An initial clinical study with a monoclonal antibody targeting alpha-synuclein – or rather, the accumulation of aggregated forms of the protein that could be one of the underlying causes of the disease from Parkinson (PD) – showed encouraging results. The results of a study published online in "JAMA Neurology" demonstrate this.
"Alpha-synuclein is a protein normally present in the body, but in Parkinson's disease it accumulates in aggregates observed post mortem in the brain of patients with PD," recall the authors, under the direction of Joseph Jankovic of the Baylor College of Medicine in Houston (USA). "The hypothesis is that the protein is misfolded, preventing its clearance, and aggregated form that causes damage to dopaminergic neurons."
The researchers point out that current treatments for PD are primarily symptom-based, but they do not slow down or stop underlying neurodegeneration. This new strategy is a different approach targeting one of the major pathological changes seen in the disease.
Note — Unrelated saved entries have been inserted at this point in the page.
lemma efwFold_getD (sw : List String) (ws : List String) (s : Int) (w : String)
    (hp : efwPred sw w = true) (hm : w ∈ ws) :
    (efwFold sw (PySem.List.enumerate ws s)).getD w 0 = fIdx w s ws := by
  induction ws generalizing s with
  | nil => cases hm
  | cons v vs ih =>
    rw [PySem.List.enumerate_cons]
    simp only [efwFold, fIdx]
    by_cases hvw : v = w
    · subst hvw
      rw [if_pos hp, if_pos rfl, PySem.Dict.getD_insert_self]
    · rw [if_neg hvw]
      have hm' : w ∈ vs := by rcases List.mem_cons.mp hm with rfl | h; exact absurd rfl hvw; exact h
      split_ifs with hq
      · rw [PySem.Dict.getD_insert_of_ne _ _ _ (fun h : w = v => hvw h.symm), ih _ hm']
      · exact ih _ hm'

-- along dedup(filter pred ws) the first indices strictly increase
lemma dedup_filter_pairwise_fIdx (sw : List String) (ws : List String) (s : Int) :
    (PySem.List.dedup (ws.filter (fun w => efwPred sw w))).Pairwise
      (fun a b => fIdx a s ws < fIdx b s ws) := by
  induction ws generalizing s with
  | nil => simp [PySem.List.dedup_eq_ofList, PySem.Set.ofList]
  | cons v vs ih =>
    have hstep : ∀ x : String, x ≠ v → fIdx x s (v :: vs) = fIdx x (s + 1) vs := by
      intro x hx
      simp only [fIdx]
      rw [if_neg (fun h : v = x => hx h.symm)]
    by_cases hp : efwPred sw v = true
    · rw [List.filter_cons_of_pos hp, PySem.List.dedup_eq_ofList, PySem.Set.ofList_cons,
          discard_eq_filter, ← PySem.List.dedup_eq_ofList]
      refine List.pairwise_cons.mpr ⟨?_, ?_⟩
      · intro b hb
        have hbv : b ≠ v := by simpa using (List.of_mem_filter hb)
        have h1 : fIdx v s (v :: vs) = s := by simp [fIdx]
        rw [h1, hstep b hbv]
        have := fIdx_ge b (s + 1) vs; omega
      · refine List.Pairwise.imp_of_mem ?_
          (List.Pairwise.sublist List.filter_sublist (ih (s + 1)))
        intro a b ha hb hlt
        have hav : a ≠ v := by simpa using (List.of_mem_filter ha)
        have hbv : b ≠ v := by simpa using (List.of_mem_filter hb)
        rw [hstep a hav, hstep b hbv]; exact hlt
    · have hp' : efwPred sw v = false := by simpa using hp
      rw [List.filter_cons_of_neg (by simp [hp'])]
      refine (ih (s + 1)).imp_of_mem ?_
      intro a b ha hb hlt
      have hap : efwPred sw a = true := (List.mem_filter.mp ((PySem.List.mem_dedup _ _).mp ha)).2
      have hbp : efwPred sw b = true := (List.mem_filter.mp ((PySem.List.mem_dedup _ _).mp hb)).2
      have hav : a ≠ v := fun h => by rw [h] at hap; rw [hap] at hp'; cases hp'
      have hbv : b ≠ v := fun h => by rw [h] at hbp; rw [hbp] at hp'; cases hp'
      rw [hstep a hav, hstep b hbv]; exact hlt

-- the sort step of B names exactly the ordered dedup stream
lemma sorted_keys_eq_dedup (sw : List String) (ws : List String) :
    (PySem.List.sorted (efwFold sw (PySem.List.enumerate ws 0)).keys
        (fun w => (efwFold sw (PySem.List.enumerate ws 0)).getD w 0) false) =
      PySem.List.dedup (ws.filter (fun w => efwPred sw w)) := by
  refine PySem.List.sorted_eq_of_perm_of_pairwise_lt _ _ _ ?_ ?_
  · rw [List.perm_ext_iff_of_nodup
        (by rw [PySem.List.dedup_eq_ofList]; exact PySem.Set.nodup_ofList _)
        (efwFold_keys_nodup sw _)]
    intro x
    rw [PySem.List.mem_dedup, List.mem_filter, efwFold_mem_keys]
  · refine (dedup_filter_pairwise_fIdx sw ws 0).imp_of_mem ?_
    intro a b ha hb hlt
    have ha' := List.mem_filter.mp ((PySem.List.mem_dedup _ _).mp ha)
    have hb' := List.mem_filter.mp ((PySem.List.mem_dedup _ _).mp hb)
    rw [efwFold_getD sw ws 0 a ha'.2 ha'.1, efwFold_getD sw ws 0 b hb'.2 hb'.1]
    exact hlt

-- ===== VERDICT (by name: the statement is the Claim_ definition above) =====
theorem extract_feature_words_spec : Claim_equal_extract_feature_words := by
  intro l dn sw _hdom hpre
  unfold Spec_extract_feature_words extract_feature_words extract_feature_words_alt
  have hpre' : (0 : Int) ≤ dn := hpre
  rw [efwLoop_eq_loopW, PySem.List.map_pyGetD_pyRange' l "" hpre']
  rw [main_loop sw (l.drop dn.toNat) PySem.Dict.empty 1 (by rfl) (by decide)]
  simp only [PySem.List.slice_from l hpre']
  rw [efwScan_reverse, sorted_keys_eq_dedup, map_enumerate_eq_eswap]
  simp [fresh, PySem.Dict.empty, PySem.Dict.keys]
"Preclinical studies with transgenic mice have shown that overexpression of alpha-synuclein leads to the development of key characteristics of PM, including accumulation of aggregates. alpha-synuclein and motor and cognitive impairments, "notes the researchers
In animal models, it has been shown that a murine antibody directed against alpha-synuclein binds to these aggregates and reduces the Intracellular accumulation of protein in the cell bodies and synapses, protects against synaptic loss and gliosis and improves motor and cognitive deficits, they add
Demonstrated in Phase 2 of safety and Tolerability of PRX002
The current phase 1B study evaluated multiple doses of a humanized monoclonal antibody (PRX002, Prothena Biosciences / Roche) directed against alpha-synuclein aggregates up to 30 days. ; In a previous Phase 1, escalating study in healthy volunteers, PRX002 was safe and well tolerated up to the highest dose tested (30 mg / kg) and resulted in dose-dependent reductions in free serum sinuclein.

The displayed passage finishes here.